Effects of AAV-CREB-RNAi-mediated reduction in endogenous CREB in the NAc shell on cocaine self-administration. A, Timeline depicting AAV infusion and serial testing of cocaine self-administration (CSA), fixed-ratio dose–response (DR), and progressive ratio (PR) reinforcement schedules. AAV vectors were infused 10 d before initiation of self-administration training. B, Continuous overexpression of CREB-RNAi failed to affect baseline cocaine intake after stabilization on a fixed ratio 5 (FR5) schedule compared to AAV-scr-RNAi controls. C, CREB-RNAi-mediated decreases in endogenous CREB levels produced a decrease in threshold dose sensitivity to cocaine reinforcement compared to AAV-scr-RNAi controls. D, CREB-RNAi-mediated reductions in CREB decreased the effort exerted by rats to achieve cocaine injections (0.75 mg/kg/injection) on the PR schedule. E, Individual cumulative lever-press response records for representative animals during PR testing for cocaine injections (circles). The number of responses required for the final cocaine injection before voluntary cessation of self-administration (breakpoint) is represented by dotted lines with double-ended arrows. Asterisks indicate significant differences from scr-RNAi controls by Bonferroni tests (*p < 0.05, **p < 0.01; n = 17–21/group).

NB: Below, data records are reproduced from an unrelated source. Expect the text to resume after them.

-- pv_equiv track=rewrite | github.com/thethanh02/python3 | PY01027.py | so_loc_phat_dep
-- ===== SOURCE A (Python) =====
-- def so_loc_phat_dep(n):
--     if n[0] == '8':
--         return "NO"
--     for i in n:
--         if i != '6' and i != '8':
--             return "NO"
--     for i in range(2, len(n)):
--         if n[i] == '8' and n[i-1] == '8' and n[i-2] == '8':
--             return "NO"
--     return "YES"
-- ===== SOURCE B (Python) =====
-- def so_loc_phat_dep(n):
--     if n[0] == '8':
--         return "NO"
--     run = 0
--     for c in n:
--         if c == '8':
--             run += 1
--             if run == 3:
--                 return "NO"
--         elif c == '6':
--             run = 0
--         else:
--             return "NO"
--     return "YES"
-- ===== Notes on version B (the rewrite author's own statement) =====
-- stated objective: alternative
-- what changed: Replaces A's two passes (a full alphabet-check loop plus an index-window loop over range(2,len(n)) with three indexed lookups) by a single left-to-right pass that keeps a run-length counter of consecutive '8's, rejecting on an invalid character or when the run reaches 3; no indexing beyond n[0].
import Mathlib
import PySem

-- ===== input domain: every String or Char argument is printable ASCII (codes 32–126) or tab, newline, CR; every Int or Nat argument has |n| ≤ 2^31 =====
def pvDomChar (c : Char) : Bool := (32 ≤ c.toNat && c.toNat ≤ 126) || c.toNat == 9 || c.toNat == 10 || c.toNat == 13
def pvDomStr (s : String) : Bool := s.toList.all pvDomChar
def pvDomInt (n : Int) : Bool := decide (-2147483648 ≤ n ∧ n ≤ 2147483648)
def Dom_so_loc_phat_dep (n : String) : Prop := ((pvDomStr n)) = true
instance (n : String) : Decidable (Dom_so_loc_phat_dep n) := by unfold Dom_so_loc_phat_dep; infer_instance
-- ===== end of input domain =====

-- B replaces A's two passes (alphabet loop + indexed window loop) by one pass with a
-- run-length counter of consecutive '8's; alternative decomposition, same cost.

-- ===== PORT A =====
-- first loop: 'for i in n: if i != '6' and i != '8': return "NO"' — true = fell through
def pvALoop1 : List Char → Bool
  | [] => true
  | c :: cs => if c ≠ '6' && c ≠ '8' then false else pvALoop1 cs

-- second loop: 'for i in range(2, len(n)): if n[i]=='8' and n[i-1]=='8' and n[i-2]=='8': return "NO"'
-- true = some window of three '8's was found (Python returns "NO" there)
def pvALoop2 (l : List Char) (i : Nat) : Bool :=
  if h : i < l.length then
    (decide (l[i] = '8') && decide (l[i-1] = '8') && decide (l[i-2] = '8')) || pvALoop2 l (i+1)
  else false
termination_by l.length - i

def so_loc_phat_dep (n : String) : String :=
  match PySem.List.pyGet? n.toList 0 with
  | none => ""   -- Python raises IndexError on the empty string; excluded by Pre_
  | some c =>
    if c = '8' then "NO"
    else if pvALoop1 n.toList = false then "NO"
    else if pvALoop2 n.toList 2 = true then "NO"
    else "YES"

-- ===== PORT B =====
-- single pass, run = current count of consecutive '8's
def pvBLoop : List Char → Nat → String
  | [], _ => "YES"
  | c :: cs, run =>
    if c = '8' then
      if run + 1 = 3 then "NO" else pvBLoop cs (run + 1)
    else if c = '6' then pvBLoop cs 0
    else "NO"

def so_loc_phat_dep_alt (n : String) : String :=
  match PySem.List.pyGet? n.toList 0 with
  | none => ""   -- n[0] raises IndexError on the empty string; excluded by Pre_
  | some c =>
    if c = '8' then "NO"
    else pvBLoop n.toList 0

-- ===== PRECONDITION & SPEC =====
-- Pre_ excludes only the empty string, on which both Pythons raise IndexError at n[0].
def Pre_so_loc_phat_dep (n : String) : Prop := n ≠ ""
instance (n : String) : Decidable (Pre_so_loc_phat_dep n) := by unfold Pre_so_loc_phat_dep; infer_instance
def pvWitness_so_loc_phat_dep : String := "686"

def Spec_so_loc_phat_dep (n : String) (out : String) : Prop := out = so_loc_phat_dep_alt n
instance (n : String) (out : String) : Decidable (Spec_so_loc_phat_dep n out) := by unfold Spec_so_loc_phat_dep; infer_instance

-- ===== CLAIM (what is proved, stated in full; the proofs are below) =====
def Claim_equal_so_loc_phat_dep : Prop := ∀ (n : String), Dom_so_loc_phat_dep n → Pre_so_loc_phat_dep n → Spec_so_loc_phat_dep n (so_loc_phat_dep n)

-- ===== LEMMAS AND PROOFS =====

-- specification predicates used only by the proofs
def pvHasTriple : List Char → Bool
  | '8' :: '8' :: '8' :: _ => true
  | _ :: cs => pvHasTriple cs
  | [] => false

-- first k chars exist and are all '8'
def pvLead8 : List Char → Nat → Bool
  | _, 0 => true
  | [], _ + 1 => false
  | c :: cs, k + 1 => decide (c = '8') && pvLead8 cs k

theorem pvLead8_succ_imp (l : List Char) (k : Nat) (h : pvLead8 l (k+1) = true) :
    pvLead8 l k = true := by
  induction l generalizing k with
  | nil => simp [pvLead8] at h
  | cons c cs ih =>
    cases k with
    | zero => simp [pvLead8]
    | succ k =>
      simp only [pvLead8, Bool.and_eq_true] at h ⊢
      exact ⟨h.1, ih k h.2⟩

theorem pvLead8_long (l : List Char) (k : Nat) (h : l.length < k) : pvLead8 l k = false := by
  induction l generalizing k with
  | nil =>
    cases k with
    | zero => omega
    | succ k => rfl
  | cons c cs ih =>
    cases k with
    | zero => omega
    | succ k =>
      show (decide (c = '8') && pvLead8 cs k) = false
      rw [ih k (by simpa using h)]
      simp

theorem pvLead8_three_imp (l : List Char) (h : pvLead8 l 3 = true) : pvHasTriple l = true := by
  match l, h with
  | [], h => rw [pvLead8_long _ 3 (by simp)] at h; exact absurd h (by simp)
  | [c], h => rw [pvLead8_long _ 3 (by simp)] at h; exact absurd h (by simp)
  | [c, c'], h => rw [pvLead8_long _ 3 (by simp)] at h; exact absurd h (by simp)
  | c0 :: c1 :: c2 :: rest, h =>
    simp only [pvLead8, Bool.and_eq_true, decide_eq_true_eq] at h
    obtain ⟨h0, h1, h2, -⟩ := h
    subst h0; subst h1; subst h2
    rfl

theorem pvHasTriple_cons (c : Char) (cs : List Char) :
    pvHasTriple (c :: cs) = ((decide (c = '8') && pvLead8 cs 2) || pvHasTriple cs) := by
  match c, cs with
  | c, [] =>
    by_cases h : c = '8' <;> simp [pvHasTriple, pvLead8, h]
  | c, [c1] =>
    by_cases h : c = '8' <;> by_cases h1 : c1 = '8' <;>
      simp [pvHasTriple, pvLead8, h, h1]
  | c, c1 :: c2 :: rest =>
    by_cases h : c = '8' <;> by_cases h1 : c1 = '8' <;> by_cases h2 : c2 = '8' <;>
      simp [pvHasTriple, pvLead8, h, h1, h2]

theorem pvHasTriple_short (l : List Char) (h : l.length ≤ 2) : pvHasTriple l = false := by
  match l, h with
  | [], _ => rfl
  | [c], _ =>
    rw [pvHasTriple_cons, pvLead8_long _ 2 (by simp)]
    simp [pvHasTriple]
  | [c, c'], _ =>
    rw [pvHasTriple_cons, pvHasTriple_cons, pvLead8_long [c'] 2 (by simp),
      pvLead8_long ([] : List Char) 2 (by simp)]
    simp [pvHasTriple]

-- pvALoop1 is the alphabet check
theorem pvALoop1_eq_all (l : List Char) :
    pvALoop1 l = l.all (fun c => decide (c = '6') || decide (c = '8')) := by
  induction l with
  | nil => rfl
  | cons c cs ih =>
    by_cases h6 : c = '6' <;> by_cases h8 : c = '8' <;>
      simp [pvALoop1, h6, h8, ih]

-- pvALoop2 scans windows: from index i it sees exactly the triples of drop (i-2)
theorem pvALoop2_eq_hasTriple (l : List Char) (i : Nat) (hi : 2 ≤ i) :
    pvALoop2 l i = pvHasTriple (l.drop (i - 2)) := by
  by_cases h : i < l.length
  · rw [pvALoop2]
    simp only [h, dite_true]
    have h2 : i - 2 < l.length := by omega
    have h1' : i - 1 < l.length := by omega
    have e1 : i - 2 + 1 = i - 1 := by omega
    have e2 : i - 1 + 1 = i := by omega
    have e3 : i + 1 - 2 = i - 1 := by omega
    have hdrop : l.drop (i - 2) = l[i-2] :: l[i-1] :: l[i] :: l.drop (i + 1) := by
      rw [List.drop_eq_getElem_cons h2, e1, List.drop_eq_getElem_cons h1', e2,
        List.drop_eq_getElem_cons h]
    have hdrop1 : l.drop (i - 1) = l[i-1] :: l[i] :: l.drop (i + 1) := by
      rw [List.drop_eq_getElem_cons h1', e2, List.drop_eq_getElem_cons h]
    have ih := pvALoop2_eq_hasTriple l (i + 1) (by omega)
    rw [e3, hdrop1] at ih
    rw [ih, hdrop]
    by_cases e0' : l[i] = '8' <;> by_cases e1' : l[i-1] = '8' <;> by_cases e2' : l[i-2] = '8' <;>
      simp [pvHasTriple_cons, pvLead8, e0', e1', e2']
    -- remaining case (l[i] ≠ '8', l[i-1] = l[i-2] = '8'): the hypothesis is impossible
    intro hx
    rw [List.drop_eq_getElem_cons h] at hx
    have hz : pvLead8 (l[i] :: l.drop (i+1)) 1 = false := by
      show (decide (l[i] = '8') && pvLead8 (l.drop (i+1)) 0) = false
      simp [e0']
    rw [hz] at hx
    exact absurd hx (by simp)
  · rw [pvALoop2]
    simp only [h, dite_false]
    rw [pvHasTriple_short]
    simp only [List.length_drop]
    omega
termination_by l.length - i

-- extend-run predicate: what the '8'-run counter of B can still trigger
def pvExt8 : List Char → Nat → Bool
  | [], _ => false
  | c :: cs, run =>
    if c = '8' then (decide (run + 1 = 3)) || pvExt8 cs (run + 1)
    else pvExt8 cs 0

theorem pvExt8_char (l : List Char) (r : Nat) (hr : r < 3) :
    pvExt8 l r = (pvLead8 l (3 - r) || pvHasTriple l) := by
  induction l generalizing r with
  | nil =>
    have : 3 - r = (3 - r - 1) + 1 := by omega
    rw [this]; rfl
  | cons c cs ih =>
    by_cases h8 : c = '8'
    · subst h8
      rw [pvHasTriple_cons]
      by_cases hr2 : r + 1 = 3
      · have : r = 2 := by omega
        subst this
        simp [pvExt8, pvLead8]
      · have h3 : 3 - r = (3 - (r+1)) + 1 := by omega
        rw [pvExt8]
        simp only [if_true, decide_eq_true_eq, reduceIte, hr2, decide_eq_true_eq,
          decide_true, Bool.true_and]
        rw [ih (r+1) (by omega), h3]
        simp only [pvLead8, decide_true, Bool.true_and]
        -- r is 0 or 1 here
        interval_cases r
        · -- 3 - 1 = 2
          show (pvLead8 cs 2 || _) = _
          cases hA : pvLead8 cs 2 <;> cases hB : pvHasTriple cs <;>
            simp [hA, hB]
        · -- 3 - 2 = 1, goal has pvLead8 cs 1 on LHS, pvLead8 cs 1 inside RHS with pvLead8 cs 2
          show (pvLead8 cs 1 || _) = (pvLead8 cs 1 || (pvLead8 cs 2 || _))
          cases hA : pvLead8 cs 1
          · have : pvLead8 cs 2 = false := by
              cases hB : pvLead8 cs 2
              · rfl
              · exact absurd (pvLead8_succ_imp cs 1 hB) (by simp [hA])
            simp [this]
          · simp
        · -- r = 2 contradicts hr2
          omega
    · rw [pvExt8]
      simp only [h8, if_false, reduceIte]
      rw [ih 0 (by omega)]
      have hlead : pvLead8 (c :: cs) (3 - r) = false := by
        have : 3 - r = (3 - r - 1) + 1 := by omega
        rw [this]
        simp [pvLead8, h8]
      rw [hlead]
      have htr : pvHasTriple (c :: cs) = pvHasTriple cs := by
        rw [pvHasTriple_cons]
        simp [h8]
      rw [htr]
      cases hB : pvHasTriple cs
      · simp only [Bool.or_false, Bool.false_or]
        cases hA : pvLead8 cs 3
        · rfl
        · exact absurd (pvLead8_three_imp cs hA) (by simp [hB])
      · simp

-- B's loop in closed form
theorem pvBLoop_char (l : List Char) (r : Nat) (hr : r < 3) :
    pvBLoop l r =
      (if l.all (fun c => decide (c = '6') || decide (c = '8')) && !(pvExt8 l r) then "YES" else "NO") := by
  induction l generalizing r with
  | nil => rfl
  | cons c cs ih =>
    by_cases h8 : c = '8'
    · subst h8
      by_cases hr2 : r + 1 = 3
      · simp [pvBLoop, pvExt8, hr2]
      · rw [pvBLoop]
        simp only [if_true, hr2, reduceIte, if_false, decide_true]
        rw [ih (r+1) (by omega)]
        simp [pvExt8, hr2]
    · by_cases h6 : c = '6'
      · subst h6
        rw [pvBLoop]
        simp only [reduceIte]
        rw [ih 0 (by omega)]
        simp [pvExt8]
      · simp [pvBLoop, h8, h6]

theorem so_loc_phat_dep_eq_alt (n : String) (hn : n ≠ "") :
    so_loc_phat_dep n = so_loc_phat_dep_alt n := by
  have hl : n.toList ≠ [] := by
    intro h
    exact hn (by rwa [← String.toList_eq_nil_iff])
  obtain ⟨c, cs, hcons⟩ := List.exists_cons_of_ne_nil hl
  unfold so_loc_phat_dep so_loc_phat_dep_alt
  rw [hcons, PySem.List.pyGet?_zero_cons]
  by_cases h8 : c = '8'
  · simp [h8]
  · simp only [h8, if_false, reduceIte]
    rw [pvBLoop_char _ 0 (by omega), pvExt8_char _ 0 (by omega)]
    rw [pvALoop1_eq_all, pvALoop2_eq_hasTriple _ 2 (by omega)]
    simp only [Nat.sub_self, List.drop_zero]
    have habs : (pvLead8 (c :: cs) 3 || pvHasTriple (c :: cs)) = pvHasTriple (c :: cs) := by
      cases hA : pvLead8 (c :: cs) 3
      · simp
      · simp [pvLead8_three_imp _ hA]
    rw [habs]
    cases hAll : (c :: cs).all (fun c => decide (c = '6') || decide (c = '8')) <;>
      cases hT : pvHasTriple (c :: cs) <;> simp [hAll, hT]

-- ===== VERDICT (by name: the statement is the Claim_ definition above) =====
theorem so_loc_phat_dep_spec : Claim_equal_so_loc_phat_dep := by
  intro n _ hpre
  exact so_loc_phat_dep_eq_alt n hpre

CREB effects on cocaine reinforcement are correlated with BDNF alterations in the NAc shell

We compared the ability of the AAV, HSV, and AAV-RNAi viruses to alter the expression of the downstream CREB target BDNF with their ability to alter breakpoints for cocaine self-administration at both the 0.25 and 0.75 mg/kg injection doses of cocaine (Fig. 7A,B). Interestingly, we found strong positive correlations that approached unity between viral-mediated BDNF alterations and the effort exerted by rats to obtain either the 0.25 mg/kg injection dose (r2 = 0.9680, p < 0.01) or the 0.75 mg/kg injection dose (r2 = 0.9699, p < 0.01). Thus, HSV-CREB produced the greatest increases in BDNF levels (72% increase) and the largest elevations in breakpoints when working for the 0.25 and 0.75 mg/kg cocaine injection doses (62 and 173% increase, respectively), while rats treated with AAV-CREB-RNAi produced the strongest reduction in BDNF levels (51% decrease) and the largest decrease in breakpoints at the 0.25 and 0.75 mg/kg injection doses (45 and 39% decrease, respectively). These results indicate that that the magnitude of alteration in CREB function at the downstream BDNF gene is strongly associated with cocaine reinforcement of self-administration behavior.

Figure 7.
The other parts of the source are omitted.